INPUT RECORDS section start

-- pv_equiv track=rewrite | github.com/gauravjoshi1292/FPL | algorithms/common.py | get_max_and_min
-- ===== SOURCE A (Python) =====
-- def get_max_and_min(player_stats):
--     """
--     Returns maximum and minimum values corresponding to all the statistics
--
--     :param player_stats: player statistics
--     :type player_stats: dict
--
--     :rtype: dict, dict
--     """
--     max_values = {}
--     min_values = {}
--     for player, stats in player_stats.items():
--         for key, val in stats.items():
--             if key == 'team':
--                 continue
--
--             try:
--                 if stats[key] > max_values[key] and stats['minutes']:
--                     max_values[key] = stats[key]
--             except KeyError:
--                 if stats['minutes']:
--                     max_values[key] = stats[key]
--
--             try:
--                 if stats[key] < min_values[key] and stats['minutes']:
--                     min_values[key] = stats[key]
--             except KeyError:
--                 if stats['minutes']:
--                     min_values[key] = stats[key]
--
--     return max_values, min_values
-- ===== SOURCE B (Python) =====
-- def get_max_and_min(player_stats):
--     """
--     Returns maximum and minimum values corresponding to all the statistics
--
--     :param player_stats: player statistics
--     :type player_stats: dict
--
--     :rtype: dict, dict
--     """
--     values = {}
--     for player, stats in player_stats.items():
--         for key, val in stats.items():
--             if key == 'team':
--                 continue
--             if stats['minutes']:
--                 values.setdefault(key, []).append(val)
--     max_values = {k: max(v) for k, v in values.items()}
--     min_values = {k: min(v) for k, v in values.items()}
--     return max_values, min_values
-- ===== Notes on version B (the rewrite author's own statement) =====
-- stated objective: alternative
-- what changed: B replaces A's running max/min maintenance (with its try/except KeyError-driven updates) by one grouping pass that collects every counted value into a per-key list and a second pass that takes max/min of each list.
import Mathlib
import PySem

INPUT RECORDS section end
INPUT RECORDS section start

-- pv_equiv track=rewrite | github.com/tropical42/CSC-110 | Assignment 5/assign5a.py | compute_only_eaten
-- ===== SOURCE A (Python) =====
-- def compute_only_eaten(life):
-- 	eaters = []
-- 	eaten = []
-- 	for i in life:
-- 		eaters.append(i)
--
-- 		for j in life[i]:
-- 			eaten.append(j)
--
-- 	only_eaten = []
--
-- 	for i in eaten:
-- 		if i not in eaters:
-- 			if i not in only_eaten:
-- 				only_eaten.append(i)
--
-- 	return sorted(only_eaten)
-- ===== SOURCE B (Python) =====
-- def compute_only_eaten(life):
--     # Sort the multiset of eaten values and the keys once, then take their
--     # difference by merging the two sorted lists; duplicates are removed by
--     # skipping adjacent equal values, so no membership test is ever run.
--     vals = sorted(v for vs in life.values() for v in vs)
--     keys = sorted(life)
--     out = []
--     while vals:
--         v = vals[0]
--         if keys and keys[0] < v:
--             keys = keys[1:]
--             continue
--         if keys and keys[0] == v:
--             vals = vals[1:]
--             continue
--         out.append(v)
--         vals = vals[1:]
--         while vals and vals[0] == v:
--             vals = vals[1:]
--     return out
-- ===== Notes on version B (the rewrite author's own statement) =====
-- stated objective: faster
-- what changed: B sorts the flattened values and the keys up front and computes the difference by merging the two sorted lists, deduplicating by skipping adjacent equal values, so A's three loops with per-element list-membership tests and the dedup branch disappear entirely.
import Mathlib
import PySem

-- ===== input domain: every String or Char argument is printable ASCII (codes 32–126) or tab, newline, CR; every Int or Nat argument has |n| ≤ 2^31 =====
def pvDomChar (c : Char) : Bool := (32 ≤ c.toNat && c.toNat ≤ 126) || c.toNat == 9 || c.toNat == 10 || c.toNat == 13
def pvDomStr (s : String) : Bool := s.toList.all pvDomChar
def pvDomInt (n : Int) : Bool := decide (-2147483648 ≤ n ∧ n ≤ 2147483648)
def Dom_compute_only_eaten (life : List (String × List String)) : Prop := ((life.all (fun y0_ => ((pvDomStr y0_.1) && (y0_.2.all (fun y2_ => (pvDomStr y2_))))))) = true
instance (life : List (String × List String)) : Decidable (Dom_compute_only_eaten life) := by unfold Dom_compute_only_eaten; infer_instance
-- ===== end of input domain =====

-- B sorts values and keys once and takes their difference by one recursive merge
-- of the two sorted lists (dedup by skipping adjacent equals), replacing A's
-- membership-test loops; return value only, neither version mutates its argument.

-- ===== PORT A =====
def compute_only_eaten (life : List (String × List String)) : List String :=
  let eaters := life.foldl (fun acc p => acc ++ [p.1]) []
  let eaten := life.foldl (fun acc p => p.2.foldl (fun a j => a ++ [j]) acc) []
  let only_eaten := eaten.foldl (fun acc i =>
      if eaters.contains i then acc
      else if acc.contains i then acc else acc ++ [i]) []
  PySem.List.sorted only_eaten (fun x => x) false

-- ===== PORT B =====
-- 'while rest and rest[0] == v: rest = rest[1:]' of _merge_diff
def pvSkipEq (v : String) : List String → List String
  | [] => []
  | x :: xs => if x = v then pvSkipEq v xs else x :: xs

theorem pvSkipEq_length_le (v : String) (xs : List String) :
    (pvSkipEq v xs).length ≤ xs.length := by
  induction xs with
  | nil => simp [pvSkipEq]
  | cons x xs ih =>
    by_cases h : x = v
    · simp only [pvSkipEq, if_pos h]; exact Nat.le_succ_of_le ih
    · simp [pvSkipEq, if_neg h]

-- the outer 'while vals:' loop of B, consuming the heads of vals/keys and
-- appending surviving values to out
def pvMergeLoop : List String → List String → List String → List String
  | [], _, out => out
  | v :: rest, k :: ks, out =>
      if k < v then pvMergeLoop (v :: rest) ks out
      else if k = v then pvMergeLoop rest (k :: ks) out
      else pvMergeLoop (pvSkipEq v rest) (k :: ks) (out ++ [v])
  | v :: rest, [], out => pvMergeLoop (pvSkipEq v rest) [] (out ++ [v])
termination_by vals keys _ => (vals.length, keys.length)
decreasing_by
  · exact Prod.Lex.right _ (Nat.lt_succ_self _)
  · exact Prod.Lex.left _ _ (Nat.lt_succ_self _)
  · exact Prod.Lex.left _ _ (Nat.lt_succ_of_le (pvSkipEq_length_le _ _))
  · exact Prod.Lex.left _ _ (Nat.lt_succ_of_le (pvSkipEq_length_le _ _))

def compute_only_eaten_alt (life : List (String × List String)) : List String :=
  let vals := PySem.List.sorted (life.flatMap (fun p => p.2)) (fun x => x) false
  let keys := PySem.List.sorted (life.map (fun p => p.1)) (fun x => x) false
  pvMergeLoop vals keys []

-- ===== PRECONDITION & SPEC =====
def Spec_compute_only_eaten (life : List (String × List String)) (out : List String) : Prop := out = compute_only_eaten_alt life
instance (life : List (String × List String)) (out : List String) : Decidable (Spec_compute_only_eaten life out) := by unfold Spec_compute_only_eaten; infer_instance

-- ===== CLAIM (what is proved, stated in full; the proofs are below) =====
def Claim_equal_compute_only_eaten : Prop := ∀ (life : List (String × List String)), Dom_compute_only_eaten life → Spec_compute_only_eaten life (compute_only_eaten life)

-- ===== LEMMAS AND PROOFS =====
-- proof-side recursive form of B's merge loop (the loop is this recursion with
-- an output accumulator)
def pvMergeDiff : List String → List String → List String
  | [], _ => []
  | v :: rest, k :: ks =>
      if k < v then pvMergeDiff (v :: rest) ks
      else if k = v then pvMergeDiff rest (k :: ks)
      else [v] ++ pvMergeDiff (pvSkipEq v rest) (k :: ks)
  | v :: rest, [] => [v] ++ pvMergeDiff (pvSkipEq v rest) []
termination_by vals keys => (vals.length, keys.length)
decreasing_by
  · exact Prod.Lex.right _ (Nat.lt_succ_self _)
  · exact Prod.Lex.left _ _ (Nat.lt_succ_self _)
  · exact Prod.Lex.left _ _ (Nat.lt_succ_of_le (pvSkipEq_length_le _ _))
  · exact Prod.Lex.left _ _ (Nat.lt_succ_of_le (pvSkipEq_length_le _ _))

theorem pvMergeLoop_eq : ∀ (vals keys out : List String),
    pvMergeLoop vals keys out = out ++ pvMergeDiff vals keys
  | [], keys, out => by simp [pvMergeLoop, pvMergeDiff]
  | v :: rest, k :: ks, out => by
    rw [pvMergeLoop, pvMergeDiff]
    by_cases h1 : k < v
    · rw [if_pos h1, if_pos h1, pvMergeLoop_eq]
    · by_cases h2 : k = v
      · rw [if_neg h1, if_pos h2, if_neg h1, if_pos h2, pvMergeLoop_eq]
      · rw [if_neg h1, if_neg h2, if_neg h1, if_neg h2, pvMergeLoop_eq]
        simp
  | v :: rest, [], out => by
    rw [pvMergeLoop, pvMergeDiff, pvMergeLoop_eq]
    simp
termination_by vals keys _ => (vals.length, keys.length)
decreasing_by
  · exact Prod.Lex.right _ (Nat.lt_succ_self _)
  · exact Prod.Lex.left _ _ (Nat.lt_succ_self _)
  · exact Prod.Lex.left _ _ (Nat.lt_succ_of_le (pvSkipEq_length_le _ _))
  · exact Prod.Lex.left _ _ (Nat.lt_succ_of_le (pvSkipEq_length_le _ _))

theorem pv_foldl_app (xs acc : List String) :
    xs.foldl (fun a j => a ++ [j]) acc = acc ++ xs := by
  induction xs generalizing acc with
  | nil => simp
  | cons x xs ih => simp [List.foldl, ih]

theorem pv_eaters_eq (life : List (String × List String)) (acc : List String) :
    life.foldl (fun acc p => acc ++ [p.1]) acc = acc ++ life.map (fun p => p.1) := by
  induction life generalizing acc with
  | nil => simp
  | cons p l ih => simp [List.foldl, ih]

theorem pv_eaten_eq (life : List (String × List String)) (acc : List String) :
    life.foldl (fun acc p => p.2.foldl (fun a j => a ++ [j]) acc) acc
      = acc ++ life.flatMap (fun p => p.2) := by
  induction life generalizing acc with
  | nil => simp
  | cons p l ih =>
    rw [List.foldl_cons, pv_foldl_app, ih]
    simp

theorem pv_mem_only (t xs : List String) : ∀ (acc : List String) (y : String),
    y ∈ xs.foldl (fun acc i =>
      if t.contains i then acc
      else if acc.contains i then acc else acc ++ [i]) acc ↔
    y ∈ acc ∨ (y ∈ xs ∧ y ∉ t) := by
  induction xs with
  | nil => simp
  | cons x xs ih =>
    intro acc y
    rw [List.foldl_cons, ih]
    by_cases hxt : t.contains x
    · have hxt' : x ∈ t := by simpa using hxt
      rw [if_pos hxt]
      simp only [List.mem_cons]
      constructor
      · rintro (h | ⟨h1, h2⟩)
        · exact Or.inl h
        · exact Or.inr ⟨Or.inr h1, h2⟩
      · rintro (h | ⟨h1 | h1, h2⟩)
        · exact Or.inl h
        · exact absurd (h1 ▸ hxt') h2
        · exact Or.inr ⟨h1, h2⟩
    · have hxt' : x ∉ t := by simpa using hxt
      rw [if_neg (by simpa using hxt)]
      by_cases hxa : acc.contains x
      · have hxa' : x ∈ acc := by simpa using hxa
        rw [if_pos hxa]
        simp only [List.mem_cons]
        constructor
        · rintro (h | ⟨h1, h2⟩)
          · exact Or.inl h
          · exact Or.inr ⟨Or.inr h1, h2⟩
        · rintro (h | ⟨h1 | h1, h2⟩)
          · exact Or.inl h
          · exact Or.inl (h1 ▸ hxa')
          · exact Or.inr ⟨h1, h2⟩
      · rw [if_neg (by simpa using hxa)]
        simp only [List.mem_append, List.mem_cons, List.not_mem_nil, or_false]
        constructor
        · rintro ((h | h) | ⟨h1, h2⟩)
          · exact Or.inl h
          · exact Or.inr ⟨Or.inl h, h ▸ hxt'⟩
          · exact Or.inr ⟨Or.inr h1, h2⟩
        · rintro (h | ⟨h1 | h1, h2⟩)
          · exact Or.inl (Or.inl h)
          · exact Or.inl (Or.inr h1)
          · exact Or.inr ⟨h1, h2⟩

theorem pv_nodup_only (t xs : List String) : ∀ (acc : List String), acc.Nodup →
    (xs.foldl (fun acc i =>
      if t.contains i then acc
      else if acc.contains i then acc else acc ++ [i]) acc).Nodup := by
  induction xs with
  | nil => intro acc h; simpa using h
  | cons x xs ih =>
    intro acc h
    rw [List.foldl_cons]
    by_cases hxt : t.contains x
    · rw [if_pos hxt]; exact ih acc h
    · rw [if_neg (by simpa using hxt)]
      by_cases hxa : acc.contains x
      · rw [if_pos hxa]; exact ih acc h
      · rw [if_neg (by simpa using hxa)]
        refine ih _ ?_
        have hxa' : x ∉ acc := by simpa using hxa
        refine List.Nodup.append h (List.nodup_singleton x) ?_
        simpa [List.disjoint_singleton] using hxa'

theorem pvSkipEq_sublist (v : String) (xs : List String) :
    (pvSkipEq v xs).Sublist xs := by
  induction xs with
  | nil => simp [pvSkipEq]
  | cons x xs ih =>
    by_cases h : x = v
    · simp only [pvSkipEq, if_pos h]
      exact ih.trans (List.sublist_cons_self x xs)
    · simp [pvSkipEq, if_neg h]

INPUT RECORDS section end

TASK » In the entries above, find every line with the word "using" and list it.

WRITTEN RESPONSE »
    · have hxt' : x ∈ t := by simpa using hxt
    · have hxt' : x ∉ t := by simpa using hxt
      rw [if_neg (by simpa using hxt)]
      · have hxa' : x ∈ acc := by simpa using hxa
      · rw [if_neg (by simpa using hxa)]
  | nil => intro acc h; simpa using h
    · rw [if_neg (by simpa using hxt)]
      · rw [if_neg (by simpa using hxa)]
        have hxa' : x ∉ acc := by simpa using hxa
        simpa [List.disjoint_singleton] using hxa'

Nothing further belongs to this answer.